Exercise material:
-- pv_equiv track=rewrite | github.com/Emma-Leonhart/shintowiki-scripts | archive/german_ill.py | find_dewiki_title
-- ===== SOURCE A (Python) =====
-- def find_dewiki_title(num, named, parts):
--     # 1) named `de=…` wins
--     if "de" in named and named["de"].strip():
--         return named["de"].strip()
--
--     dewikis = []
--     # 2) numeric slot whose value == 'de' → next slot
--     for n in sorted(num):
--         if num[n] == "de" and (n+1) in num and num[n+1].strip():
--             dewikis.append(num[n+1].strip())
--
--     # 3) fallback: bare 'de' in parts → next part
--     for i,p in enumerate(parts):
--         if p == "de" and i+1 < len(parts):
--             dewikis.append(parts[i+1].strip())
--
--     return dewikis[-1] if dewikis else None
-- ===== SOURCE B (Python) =====
-- def find_dewiki_title(num, named, parts):
--     # 1) named `de=…` wins
--     v = named.get("de", "")
--     if "de" in named and v.strip():
--         return v.strip()
--
--     # 2) fallback parts win over numeric slots: scan backwards, first hit is the answer
--     for i in range(len(parts) - 1, -1, -1):
--         if parts[i] == "de" and i + 1 < len(parts):
--             return parts[i + 1].strip()
--
--     # 3) numeric slots: the largest qualifying key decides
--     cands = [n for n in num if num[n] == "de" and n + 1 in num and num[n + 1].strip()]
--     if cands:
--         return num[max(cands) + 1].strip()
--     return None
-- ===== Notes on version B (the rewrite author's own statement) =====
-- stated objective: simpler
-- what changed: B drops the sort and the accumulate-then-take-last list: it scans parts backwards and returns on the first hit, and otherwise takes a plain max over the qualifying numeric keys instead of sorting all keys and collecting every candidate.
import Mathlib
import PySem

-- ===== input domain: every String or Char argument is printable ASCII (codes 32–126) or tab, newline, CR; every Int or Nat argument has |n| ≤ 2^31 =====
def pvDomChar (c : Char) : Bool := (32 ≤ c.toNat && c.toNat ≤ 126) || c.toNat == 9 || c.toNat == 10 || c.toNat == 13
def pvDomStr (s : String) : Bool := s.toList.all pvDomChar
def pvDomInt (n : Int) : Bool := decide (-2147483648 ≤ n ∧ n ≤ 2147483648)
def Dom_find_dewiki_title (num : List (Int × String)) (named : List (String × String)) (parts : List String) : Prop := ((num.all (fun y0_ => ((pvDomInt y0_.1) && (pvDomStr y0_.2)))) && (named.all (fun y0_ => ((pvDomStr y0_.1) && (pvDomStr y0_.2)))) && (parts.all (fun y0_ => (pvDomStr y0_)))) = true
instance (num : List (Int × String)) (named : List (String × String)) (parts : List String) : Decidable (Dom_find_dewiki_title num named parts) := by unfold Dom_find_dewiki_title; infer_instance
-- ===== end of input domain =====

-- B replaces A's sort + accumulate-then-take-last by a backward scan of `parts` with early
-- return and, failing that, a plain max over the qualifying numeric keys (simpler, no sort).

-- ===== PORT A =====
def find_dewiki_title (num : List (Int × String)) (named : List (String × String)) (parts : List String) : Option String :=
  -- the dict arguments arrive as association lists; build the Python dicts
  let namedD := PySem.Dict.ofList named
  -- 1) named `de=…` wins
  if namedD.contains "de" && (PySem.Str.strip (namedD.getD "de" "") != "") then
    some (PySem.Str.strip (namedD.getD "de" ""))
  else
    let numD := PySem.Dict.ofList num
    -- 2) numeric slot whose value == 'de' → next slot
    let dewikis : List String :=
      (PySem.List.sorted numD.keys (fun x => x) false).foldl (fun acc n =>
        if numD.getD n "" == "de" && numD.contains (n + 1)
            && (PySem.Str.strip (numD.getD (n + 1) "") != "") then
          acc ++ [PySem.Str.strip (numD.getD (n + 1) "")]
        else acc) []
    -- 3) fallback: bare 'de' in parts → next part
    let dewikis :=
      (PySem.List.enumerate parts 0).foldl (fun acc ip =>
        if ip.2 == "de" && ip.1 + 1 < PySem.List.len parts then
          acc ++ [PySem.Str.strip (PySem.List.pyGetD parts (ip.1 + 1) "")]
        else acc) dewikis
    -- dewikis[-1] if dewikis else None
    dewikis.getLast?

-- ===== PORT B =====
-- backward scan: for i in range(len(parts)-1, -1, -1): if parts[i]=="de" and i+1<len(parts): return parts[i+1].strip()
def pvScanBack (parts : List String) : Nat → Option String
  | 0 => none
  | k + 1 =>
    if parts.getD k "" == "de" && k + 1 < parts.length then
      some (PySem.Str.strip (parts.getD (k + 1) ""))
    else pvScanBack parts k

def find_dewiki_title_alt (num : List (Int × String)) (named : List (String × String)) (parts : List String) : Option String :=
  let namedD := PySem.Dict.ofList named
  if namedD.contains "de" && (PySem.Str.strip (namedD.getD "de" "") != "") then
    some (PySem.Str.strip (namedD.getD "de" ""))
  else
    match pvScanBack parts parts.length with
    | some v => some v
    | none =>
      let numD := PySem.Dict.ofList num
      let cands := numD.keys.filter (fun n =>
        numD.getD n "" == "de" && numD.contains (n + 1)
          && (PySem.Str.strip (numD.getD (n + 1) "") != ""))
      match PySem.List.max? cands (fun x => x) with
      | some m => some (PySem.Str.strip (numD.getD (m + 1) ""))
      | none => none

-- ===== PRECONDITION & SPEC =====
def Spec_find_dewiki_title (num : List (Int × String)) (named : List (String × String)) (parts : List String) (out : Option String) : Prop := out = find_dewiki_title_alt num named parts
instance (num : List (Int × String)) (named : List (String × String)) (parts : List String) (out : Option String) : Decidable (Spec_find_dewiki_title num named parts out) := by unfold Spec_find_dewiki_title; infer_instance

-- ===== CLAIM (what is proved, stated in full; the proofs are below) =====
def Claim_equal_find_dewiki_title : Prop := ∀ (num : List (Int × String)) (named : List (String × String)) (parts : List String), Dom_find_dewiki_title num named parts → Spec_find_dewiki_title num named parts (find_dewiki_title num named parts)

-- ===== LEMMAS AND PROOFS =====

-- in a (· ≤ ·)-pairwise list the last element bounds every element
theorem pv_le_of_getLast?_pairwise {l : List Int} (h : l.Pairwise (· ≤ ·)) {m : Int}
    (hm : l.getLast? = some m) : ∀ y ∈ l, y ≤ m := by
  induction l with
  | nil => simp at hm
  | cons a t ih =>
    intro y hy
    cases t with
    | nil => simp at hm; simp [List.mem_singleton.mp hy, hm]
    | cons b u =>
      rw [List.getLast?_cons_cons] at hm
      rcases List.mem_cons.mp hy with rfl | hy'
      · have hmmem : m ∈ b :: u := List.mem_of_getLast? hm
        exact List.rel_of_pairwise_cons h hmmem
      · exact ih (List.Pairwise.of_cons h) hm y hy'

-- the last element of an ascending arrangement of `cands` is Python's max(cands)
theorem pv_getLast?_eq_max? {S cands : List Int} (hperm : S.Perm cands)
    (hp : S.Pairwise (· ≤ ·)) :
    S.getLast? = PySem.List.max? cands (fun x => x) := by
  cases hS : S.getLast? with
  | none =>
    have : S = [] := List.getLast?_eq_none_iff.mp hS
    subst this
    have hc : cands = [] := hperm.symm.eq_nil
    subst hc
    exact ((PySem.List.max?_eq_none_iff [] _).mpr rfl).symm
  | some m =>
    cases hC : PySem.List.max? cands (fun x => x) with
    | none =>
      have : cands = [] := (PySem.List.max?_eq_none_iff _ _).mp hC
      subst this
      have : S = [] := hperm.eq_nil
      simp [this] at hS
    | some m' =>
      have hmS : m ∈ S := List.mem_of_getLast? hS
      have h1 : m ≤ m' := PySem.List.max?_isMax hC m (hperm.mem_iff.mp hmS)
      have hm'S : m' ∈ S := hperm.mem_iff.mpr (PySem.List.max?_mem hC)
      have h2 : m' ≤ m := pv_le_of_getLast?_pairwise hp hS m' hm'S
      exact congrArg some (le_antisymm h1 h2)

-- the backward scan is the last element of A's forward parts collection
theorem pv_scanBack_take (parts : List String) (k : Nat) (hk : k ≤ parts.length) :
    pvScanBack parts k =
    ((((PySem.List.enumerate parts 0).take k).filter
        (fun ip => ip.2 == "de" && decide (ip.1 + 1 < PySem.List.len parts))).map
      (fun ip => PySem.Str.strip (PySem.List.pyGetD parts (ip.1 + 1) ""))).getLast? := by
  induction k with
  | zero => simp [pvScanBack]
  | succ k ih =>
    have hkl : k < parts.length := by omega
    have htake : (PySem.List.enumerate parts 0).take (k + 1)
        = (PySem.List.enumerate parts 0).take k ++ [((k : Int), parts[k])] := by
      rw [List.take_add_one, PySem.List.getElem?_enumerate]
      simp [List.getElem?_eq_getElem hkl]
    rw [pvScanBack, htake, List.filter_append, List.map_append]
    have hgd : parts.getD k "" = parts[k] := List.getD_eq_getElem parts "" hkl
    have hcast : ((k : Int) + 1) = ((k + 1 : Nat) : Int) := by push_cast; ring
    by_cases hde : parts[k] = "de"
    · by_cases hb : k + 1 < parts.length
      · rw [if_pos (by rw [hgd]; simp [hde, hb])]
        have hf : List.filter (fun ip => ip.2 == "de" && decide (ip.1 + 1 < PySem.List.len parts))
            [((k : Int), parts[k])] = [((k : Int), parts[k])] := by simp [hde]; omega
        rw [hf]
        simp only [List.map_cons, List.map_nil]
        rw [List.getLast?_concat, hcast, PySem.List.pyGetD_natCast]
      · rw [if_neg (by rw [hgd]; simp [hb])]
        have hf : List.filter (fun ip => ip.2 == "de" && decide (ip.1 + 1 < PySem.List.len parts))
            [((k : Int), parts[k])] = [] := by simp [hde]; omega
        rw [hf]
        simp only [List.map_nil, List.append_nil]
        exact ih (by omega)
    · rw [if_neg (by rw [hgd]; simp [hde])]
      have hf : List.filter (fun ip => ip.2 == "de" && decide (ip.1 + 1 < PySem.List.len parts))
          [((k : Int), parts[k])] = [] := by simp [hde]
      rw [hf]
      simp only [List.map_nil, List.append_nil]
      exact ih (by omega)

-- the num-side collection's last element is map of max over the unsorted qualifying keys
theorem pv_num_last (keys : List Int) (pN : Int → Bool) (fN : Int → String) :
    (((PySem.List.sorted keys (fun x => x) false).filter pN).map fN).getLast?
      = (PySem.List.max? (keys.filter pN) (fun x => x)).map fN := by
  rw [List.getLast?_map]
  congr 1
  exact pv_getLast?_eq_max?
    ((PySem.List.sorted_perm keys (fun x => x) false).filter pN)
    ((PySem.List.sorted_pairwise keys (fun x => x)).filter pN)

-- ===== VERDICT (by name: the statement is the Claim_ definition above) =====
theorem find_dewiki_title_spec : Claim_equal_find_dewiki_title := by
  intro num named parts _
  unfold Spec_find_dewiki_title find_dewiki_title find_dewiki_title_alt
  simp only []
  by_cases hg : ((PySem.Dict.ofList named).contains "de"
      && (PySem.Str.strip ((PySem.Dict.ofList named).getD "de" "") != "")) = true
  · rw [if_pos hg, if_pos hg]
  · rw [if_neg hg, if_neg hg]
    have hparts : pvScanBack parts parts.length =
        (((PySem.List.enumerate parts 0).filter
            (fun ip => ip.2 == "de" && decide (ip.1 + 1 < PySem.List.len parts))).map
          (fun ip => PySem.Str.strip (PySem.List.pyGetD parts (ip.1 + 1) ""))).getLast? := by
      have := pv_scanBack_take parts parts.length (le_refl _)
      rwa [List.take_of_length_le (by rw [PySem.List.length_enumerate])] at this
    rw [PySem.List.foldl_append_if, PySem.List.foldl_append_if, List.nil_append,
      List.getLast?_append, ← hparts, pv_num_last]
    cases pvScanBack parts parts.length with
    | some v => simp
    | none =>
      cases PySem.List.max? ((PySem.Dict.ofList num).keys.filter _) (fun x => x) with
      | some m => simp
      | none => simp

Task details:
Every line above that holds the word "backwards" should be copied out.

Task result:
--     # 2) fallback parts win over numeric slots: scan backwards, first hit is the answer
-- what changed: B drops the sort and the accumulate-then-take-last list: it scans parts backwards and returns on the first hit, and otherwise takes a plain max over the qualifying numeric keys instead of sorting all keys and collecting every candidate.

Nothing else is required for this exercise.